* _Exercise aim_: Produce as output only the lines below starting at the line with "Claim_equal_numberOfBouquetsWeCanMakeOnThisDay := by" and continuing through the line with "by_cases h4 : (4:Int) ≤ d <;>", each one exactly as written.
----
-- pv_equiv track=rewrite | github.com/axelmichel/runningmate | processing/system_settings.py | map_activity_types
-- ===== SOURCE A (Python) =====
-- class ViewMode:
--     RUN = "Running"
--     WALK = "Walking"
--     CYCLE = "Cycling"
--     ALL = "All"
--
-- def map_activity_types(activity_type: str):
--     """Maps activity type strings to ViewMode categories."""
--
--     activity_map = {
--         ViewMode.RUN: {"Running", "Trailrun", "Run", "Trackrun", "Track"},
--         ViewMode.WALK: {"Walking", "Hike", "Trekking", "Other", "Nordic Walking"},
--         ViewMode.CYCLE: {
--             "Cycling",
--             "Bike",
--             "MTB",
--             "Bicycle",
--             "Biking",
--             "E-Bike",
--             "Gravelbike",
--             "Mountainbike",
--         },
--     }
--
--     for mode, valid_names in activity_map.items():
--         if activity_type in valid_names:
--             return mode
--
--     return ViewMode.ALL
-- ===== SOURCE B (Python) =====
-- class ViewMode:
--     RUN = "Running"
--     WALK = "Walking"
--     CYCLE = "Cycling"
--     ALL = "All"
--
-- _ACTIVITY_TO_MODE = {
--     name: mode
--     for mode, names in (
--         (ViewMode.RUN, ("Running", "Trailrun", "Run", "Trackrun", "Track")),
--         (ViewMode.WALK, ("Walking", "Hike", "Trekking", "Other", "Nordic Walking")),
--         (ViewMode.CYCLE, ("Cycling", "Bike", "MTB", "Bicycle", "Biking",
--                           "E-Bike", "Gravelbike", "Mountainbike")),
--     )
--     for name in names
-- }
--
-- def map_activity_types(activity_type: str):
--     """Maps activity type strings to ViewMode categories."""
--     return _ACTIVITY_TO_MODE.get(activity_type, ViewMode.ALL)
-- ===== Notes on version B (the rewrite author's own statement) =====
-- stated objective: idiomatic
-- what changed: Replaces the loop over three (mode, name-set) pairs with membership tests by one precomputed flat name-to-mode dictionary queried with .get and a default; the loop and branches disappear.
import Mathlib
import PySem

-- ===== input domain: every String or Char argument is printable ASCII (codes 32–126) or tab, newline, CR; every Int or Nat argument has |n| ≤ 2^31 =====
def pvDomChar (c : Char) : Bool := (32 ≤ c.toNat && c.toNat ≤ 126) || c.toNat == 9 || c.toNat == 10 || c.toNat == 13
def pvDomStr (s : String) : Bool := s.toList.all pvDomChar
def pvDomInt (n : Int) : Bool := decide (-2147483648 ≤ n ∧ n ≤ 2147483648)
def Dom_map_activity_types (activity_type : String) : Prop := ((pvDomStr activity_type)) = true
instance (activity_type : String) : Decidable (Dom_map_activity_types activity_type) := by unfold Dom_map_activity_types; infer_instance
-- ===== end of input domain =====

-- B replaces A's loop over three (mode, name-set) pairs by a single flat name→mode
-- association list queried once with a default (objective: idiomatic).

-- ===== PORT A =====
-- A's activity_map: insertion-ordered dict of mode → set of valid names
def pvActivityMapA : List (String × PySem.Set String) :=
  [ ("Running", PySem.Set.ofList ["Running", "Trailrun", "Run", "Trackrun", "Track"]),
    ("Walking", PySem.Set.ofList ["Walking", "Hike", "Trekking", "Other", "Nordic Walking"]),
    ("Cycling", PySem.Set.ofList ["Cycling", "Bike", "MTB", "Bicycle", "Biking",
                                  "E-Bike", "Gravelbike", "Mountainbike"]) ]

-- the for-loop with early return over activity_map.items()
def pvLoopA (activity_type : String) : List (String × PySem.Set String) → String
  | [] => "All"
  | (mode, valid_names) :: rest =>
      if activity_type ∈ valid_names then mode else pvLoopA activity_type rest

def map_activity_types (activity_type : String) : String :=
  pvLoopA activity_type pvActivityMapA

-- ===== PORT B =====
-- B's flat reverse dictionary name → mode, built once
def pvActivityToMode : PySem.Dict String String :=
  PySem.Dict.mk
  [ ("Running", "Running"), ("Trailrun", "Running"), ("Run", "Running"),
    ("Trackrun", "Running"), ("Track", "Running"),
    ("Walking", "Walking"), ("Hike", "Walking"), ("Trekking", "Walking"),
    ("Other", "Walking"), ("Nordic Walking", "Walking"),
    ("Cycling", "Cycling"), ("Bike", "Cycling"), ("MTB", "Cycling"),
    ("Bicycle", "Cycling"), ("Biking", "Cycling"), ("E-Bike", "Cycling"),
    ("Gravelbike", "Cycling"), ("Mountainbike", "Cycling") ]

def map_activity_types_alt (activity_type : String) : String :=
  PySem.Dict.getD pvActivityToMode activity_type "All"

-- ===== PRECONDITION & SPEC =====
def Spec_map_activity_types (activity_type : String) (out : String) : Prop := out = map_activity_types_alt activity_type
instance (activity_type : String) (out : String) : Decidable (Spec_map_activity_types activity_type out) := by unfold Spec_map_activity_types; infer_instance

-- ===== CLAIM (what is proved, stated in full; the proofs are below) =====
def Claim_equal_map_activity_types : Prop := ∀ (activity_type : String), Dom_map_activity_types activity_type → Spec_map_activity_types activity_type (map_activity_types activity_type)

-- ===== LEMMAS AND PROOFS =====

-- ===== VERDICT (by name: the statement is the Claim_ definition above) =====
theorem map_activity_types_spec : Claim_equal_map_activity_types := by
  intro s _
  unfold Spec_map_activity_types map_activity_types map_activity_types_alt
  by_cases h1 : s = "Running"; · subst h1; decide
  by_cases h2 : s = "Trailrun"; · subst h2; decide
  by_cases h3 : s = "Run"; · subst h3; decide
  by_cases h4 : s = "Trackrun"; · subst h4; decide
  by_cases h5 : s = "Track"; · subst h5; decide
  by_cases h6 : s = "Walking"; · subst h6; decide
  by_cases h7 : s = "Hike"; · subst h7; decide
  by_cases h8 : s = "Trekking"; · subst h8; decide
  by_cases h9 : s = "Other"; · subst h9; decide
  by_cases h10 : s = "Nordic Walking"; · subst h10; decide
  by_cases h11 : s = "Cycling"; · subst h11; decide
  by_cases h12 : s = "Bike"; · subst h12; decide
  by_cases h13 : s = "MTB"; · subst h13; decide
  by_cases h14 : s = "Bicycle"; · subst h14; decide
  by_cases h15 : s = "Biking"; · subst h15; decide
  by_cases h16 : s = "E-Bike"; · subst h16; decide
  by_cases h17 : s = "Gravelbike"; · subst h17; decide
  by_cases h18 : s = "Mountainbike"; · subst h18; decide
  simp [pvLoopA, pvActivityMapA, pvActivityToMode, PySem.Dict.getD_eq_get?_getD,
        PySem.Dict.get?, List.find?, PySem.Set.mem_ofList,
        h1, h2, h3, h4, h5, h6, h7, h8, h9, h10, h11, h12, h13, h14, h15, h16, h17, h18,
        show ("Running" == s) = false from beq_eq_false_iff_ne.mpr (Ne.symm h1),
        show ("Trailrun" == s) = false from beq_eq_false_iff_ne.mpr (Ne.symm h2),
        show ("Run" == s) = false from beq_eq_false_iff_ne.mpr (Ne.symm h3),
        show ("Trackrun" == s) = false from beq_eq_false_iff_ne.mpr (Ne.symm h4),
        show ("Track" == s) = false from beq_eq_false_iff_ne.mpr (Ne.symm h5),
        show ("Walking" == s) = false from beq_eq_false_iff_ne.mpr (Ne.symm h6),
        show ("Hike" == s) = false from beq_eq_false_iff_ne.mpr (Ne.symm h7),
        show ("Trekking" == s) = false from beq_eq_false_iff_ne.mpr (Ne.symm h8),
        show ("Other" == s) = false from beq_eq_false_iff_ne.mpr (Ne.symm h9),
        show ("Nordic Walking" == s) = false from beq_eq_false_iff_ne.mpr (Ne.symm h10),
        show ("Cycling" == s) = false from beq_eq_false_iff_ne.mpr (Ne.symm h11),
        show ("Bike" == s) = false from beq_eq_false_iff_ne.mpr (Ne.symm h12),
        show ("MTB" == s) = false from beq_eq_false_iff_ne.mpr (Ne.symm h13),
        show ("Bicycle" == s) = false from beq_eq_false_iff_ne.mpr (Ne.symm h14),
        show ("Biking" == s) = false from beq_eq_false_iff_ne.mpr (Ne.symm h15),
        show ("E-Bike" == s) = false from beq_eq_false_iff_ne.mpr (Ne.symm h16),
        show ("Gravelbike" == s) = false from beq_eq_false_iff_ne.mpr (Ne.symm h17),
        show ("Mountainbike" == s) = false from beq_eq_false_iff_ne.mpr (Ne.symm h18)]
----
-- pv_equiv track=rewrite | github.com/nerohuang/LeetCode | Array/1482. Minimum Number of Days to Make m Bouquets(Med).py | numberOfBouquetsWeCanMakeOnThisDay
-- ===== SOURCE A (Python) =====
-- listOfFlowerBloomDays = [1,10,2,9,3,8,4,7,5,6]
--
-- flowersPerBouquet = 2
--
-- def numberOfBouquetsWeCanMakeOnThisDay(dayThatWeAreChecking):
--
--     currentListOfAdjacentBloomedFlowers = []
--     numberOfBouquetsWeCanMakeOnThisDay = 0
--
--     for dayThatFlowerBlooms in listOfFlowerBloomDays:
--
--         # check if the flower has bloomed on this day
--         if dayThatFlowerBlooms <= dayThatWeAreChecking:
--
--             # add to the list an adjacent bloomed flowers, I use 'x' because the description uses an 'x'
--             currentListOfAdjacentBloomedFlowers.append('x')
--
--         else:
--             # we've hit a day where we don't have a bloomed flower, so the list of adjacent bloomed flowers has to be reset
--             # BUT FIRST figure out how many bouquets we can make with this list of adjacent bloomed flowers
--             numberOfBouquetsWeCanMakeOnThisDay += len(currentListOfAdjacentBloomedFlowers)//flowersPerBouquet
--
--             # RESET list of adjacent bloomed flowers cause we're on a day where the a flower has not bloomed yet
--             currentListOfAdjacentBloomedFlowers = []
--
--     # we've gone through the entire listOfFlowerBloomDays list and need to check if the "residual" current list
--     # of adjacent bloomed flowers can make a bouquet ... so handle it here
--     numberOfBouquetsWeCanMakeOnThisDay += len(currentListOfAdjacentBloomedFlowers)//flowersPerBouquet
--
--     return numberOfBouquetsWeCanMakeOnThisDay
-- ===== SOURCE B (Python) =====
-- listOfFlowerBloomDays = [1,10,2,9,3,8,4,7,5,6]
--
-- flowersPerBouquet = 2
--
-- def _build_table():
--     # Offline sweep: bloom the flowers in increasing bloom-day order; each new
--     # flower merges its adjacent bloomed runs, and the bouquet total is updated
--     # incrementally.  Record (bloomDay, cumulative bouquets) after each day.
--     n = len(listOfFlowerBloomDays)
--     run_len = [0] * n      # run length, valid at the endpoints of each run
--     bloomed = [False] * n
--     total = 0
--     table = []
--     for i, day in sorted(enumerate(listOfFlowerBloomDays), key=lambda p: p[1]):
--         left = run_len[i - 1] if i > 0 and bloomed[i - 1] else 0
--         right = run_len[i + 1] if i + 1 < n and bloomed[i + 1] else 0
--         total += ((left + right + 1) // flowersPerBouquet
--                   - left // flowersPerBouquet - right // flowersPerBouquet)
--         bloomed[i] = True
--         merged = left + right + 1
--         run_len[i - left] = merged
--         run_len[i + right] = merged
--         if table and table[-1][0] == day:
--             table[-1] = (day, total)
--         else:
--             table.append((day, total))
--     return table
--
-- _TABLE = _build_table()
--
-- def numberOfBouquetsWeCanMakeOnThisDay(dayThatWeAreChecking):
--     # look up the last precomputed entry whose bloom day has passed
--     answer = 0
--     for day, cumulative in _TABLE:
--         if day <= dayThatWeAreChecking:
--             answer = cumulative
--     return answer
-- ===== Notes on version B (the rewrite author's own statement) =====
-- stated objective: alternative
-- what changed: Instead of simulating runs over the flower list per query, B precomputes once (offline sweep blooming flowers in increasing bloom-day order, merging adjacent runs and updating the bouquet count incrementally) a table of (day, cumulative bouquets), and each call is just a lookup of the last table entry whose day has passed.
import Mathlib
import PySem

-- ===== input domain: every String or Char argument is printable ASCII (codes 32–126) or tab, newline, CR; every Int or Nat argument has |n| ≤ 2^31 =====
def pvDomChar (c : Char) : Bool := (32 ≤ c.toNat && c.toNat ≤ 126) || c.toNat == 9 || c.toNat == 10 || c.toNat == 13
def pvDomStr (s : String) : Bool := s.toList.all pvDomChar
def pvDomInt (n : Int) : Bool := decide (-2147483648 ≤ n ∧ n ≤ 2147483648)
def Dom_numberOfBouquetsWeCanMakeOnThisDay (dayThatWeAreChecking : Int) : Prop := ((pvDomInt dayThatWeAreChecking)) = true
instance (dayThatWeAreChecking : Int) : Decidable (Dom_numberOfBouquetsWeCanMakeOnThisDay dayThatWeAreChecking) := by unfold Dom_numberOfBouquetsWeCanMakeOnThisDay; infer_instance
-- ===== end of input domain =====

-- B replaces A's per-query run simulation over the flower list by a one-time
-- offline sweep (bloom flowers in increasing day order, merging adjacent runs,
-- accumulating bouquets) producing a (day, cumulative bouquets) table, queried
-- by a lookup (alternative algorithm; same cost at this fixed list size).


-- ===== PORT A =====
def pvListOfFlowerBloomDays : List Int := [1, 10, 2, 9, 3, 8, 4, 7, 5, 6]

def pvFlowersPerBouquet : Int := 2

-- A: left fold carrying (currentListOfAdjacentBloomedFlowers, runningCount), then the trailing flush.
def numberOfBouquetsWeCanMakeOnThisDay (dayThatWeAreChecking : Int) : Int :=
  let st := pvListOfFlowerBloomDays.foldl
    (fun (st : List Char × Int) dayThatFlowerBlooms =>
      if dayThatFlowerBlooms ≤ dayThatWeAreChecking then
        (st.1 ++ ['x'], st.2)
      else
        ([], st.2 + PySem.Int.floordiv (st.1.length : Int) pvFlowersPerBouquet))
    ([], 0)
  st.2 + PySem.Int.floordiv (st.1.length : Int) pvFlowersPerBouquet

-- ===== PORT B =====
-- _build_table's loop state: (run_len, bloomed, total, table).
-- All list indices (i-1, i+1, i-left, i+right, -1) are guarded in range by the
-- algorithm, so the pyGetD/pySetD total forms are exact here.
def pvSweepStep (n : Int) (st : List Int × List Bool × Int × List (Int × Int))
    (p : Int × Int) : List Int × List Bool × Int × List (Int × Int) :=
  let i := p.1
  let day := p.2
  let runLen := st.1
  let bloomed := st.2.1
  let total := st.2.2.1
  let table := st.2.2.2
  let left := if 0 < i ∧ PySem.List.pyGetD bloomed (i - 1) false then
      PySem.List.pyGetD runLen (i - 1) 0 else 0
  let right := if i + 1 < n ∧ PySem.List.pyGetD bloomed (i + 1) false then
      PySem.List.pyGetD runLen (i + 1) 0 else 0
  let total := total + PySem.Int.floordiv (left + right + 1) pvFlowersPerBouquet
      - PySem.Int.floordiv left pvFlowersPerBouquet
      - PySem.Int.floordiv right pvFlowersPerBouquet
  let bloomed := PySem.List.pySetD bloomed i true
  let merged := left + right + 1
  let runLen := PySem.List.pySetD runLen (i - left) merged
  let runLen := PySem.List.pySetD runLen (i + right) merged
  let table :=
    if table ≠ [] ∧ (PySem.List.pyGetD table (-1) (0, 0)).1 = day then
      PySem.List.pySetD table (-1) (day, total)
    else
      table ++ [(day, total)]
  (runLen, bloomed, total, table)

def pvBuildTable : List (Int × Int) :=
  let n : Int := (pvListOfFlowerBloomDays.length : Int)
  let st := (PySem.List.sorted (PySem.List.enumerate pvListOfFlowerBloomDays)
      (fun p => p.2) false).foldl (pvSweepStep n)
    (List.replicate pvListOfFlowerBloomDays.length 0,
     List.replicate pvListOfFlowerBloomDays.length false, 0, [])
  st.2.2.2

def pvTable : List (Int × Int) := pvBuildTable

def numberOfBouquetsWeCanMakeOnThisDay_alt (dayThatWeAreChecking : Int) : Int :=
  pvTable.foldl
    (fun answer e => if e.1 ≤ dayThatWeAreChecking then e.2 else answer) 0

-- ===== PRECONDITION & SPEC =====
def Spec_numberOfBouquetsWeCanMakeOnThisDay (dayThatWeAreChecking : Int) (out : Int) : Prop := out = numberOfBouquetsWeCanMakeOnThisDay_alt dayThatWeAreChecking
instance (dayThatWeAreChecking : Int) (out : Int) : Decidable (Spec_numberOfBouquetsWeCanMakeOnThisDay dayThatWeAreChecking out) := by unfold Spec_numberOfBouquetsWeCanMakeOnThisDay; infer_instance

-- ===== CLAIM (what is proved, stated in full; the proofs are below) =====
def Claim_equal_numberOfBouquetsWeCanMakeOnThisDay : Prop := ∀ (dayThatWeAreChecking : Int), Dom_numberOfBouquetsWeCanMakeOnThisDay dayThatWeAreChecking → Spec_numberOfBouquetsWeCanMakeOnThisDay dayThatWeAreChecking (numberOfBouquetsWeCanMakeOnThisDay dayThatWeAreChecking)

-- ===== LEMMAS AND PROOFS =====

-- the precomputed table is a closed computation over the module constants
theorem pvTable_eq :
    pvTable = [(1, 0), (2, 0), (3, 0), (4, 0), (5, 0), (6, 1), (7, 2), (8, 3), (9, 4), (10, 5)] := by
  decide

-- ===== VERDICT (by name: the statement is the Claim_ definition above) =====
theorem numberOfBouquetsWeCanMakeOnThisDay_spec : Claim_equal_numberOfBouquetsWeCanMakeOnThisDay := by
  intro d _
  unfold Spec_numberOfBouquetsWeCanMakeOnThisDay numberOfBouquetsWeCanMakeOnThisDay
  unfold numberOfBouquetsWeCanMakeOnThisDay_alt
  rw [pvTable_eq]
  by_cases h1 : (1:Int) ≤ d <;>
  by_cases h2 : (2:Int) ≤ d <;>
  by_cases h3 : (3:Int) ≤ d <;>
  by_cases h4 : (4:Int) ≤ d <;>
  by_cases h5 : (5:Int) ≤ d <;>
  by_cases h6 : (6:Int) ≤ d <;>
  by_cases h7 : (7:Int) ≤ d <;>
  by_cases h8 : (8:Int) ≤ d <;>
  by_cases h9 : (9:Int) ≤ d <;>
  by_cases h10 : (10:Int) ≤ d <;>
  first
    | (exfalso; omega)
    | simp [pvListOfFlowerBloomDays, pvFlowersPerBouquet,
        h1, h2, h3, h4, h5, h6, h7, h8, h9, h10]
----
* _Response area_:
theorem numberOfBouquetsWeCanMakeOnThisDay_spec : Claim_equal_numberOfBouquetsWeCanMakeOnThisDay := by
  intro d _
  unfold Spec_numberOfBouquetsWeCanMakeOnThisDay numberOfBouquetsWeCanMakeOnThisDay
  unfold numberOfBouquetsWeCanMakeOnThisDay_alt
  rw [pvTable_eq]
  by_cases h1 : (1:Int) ≤ d <;>
  by_cases h2 : (2:Int) ≤ d <;>
  by_cases h3 : (3:Int) ≤ d <;>
  by_cases h4 : (4:Int) ≤ d <;>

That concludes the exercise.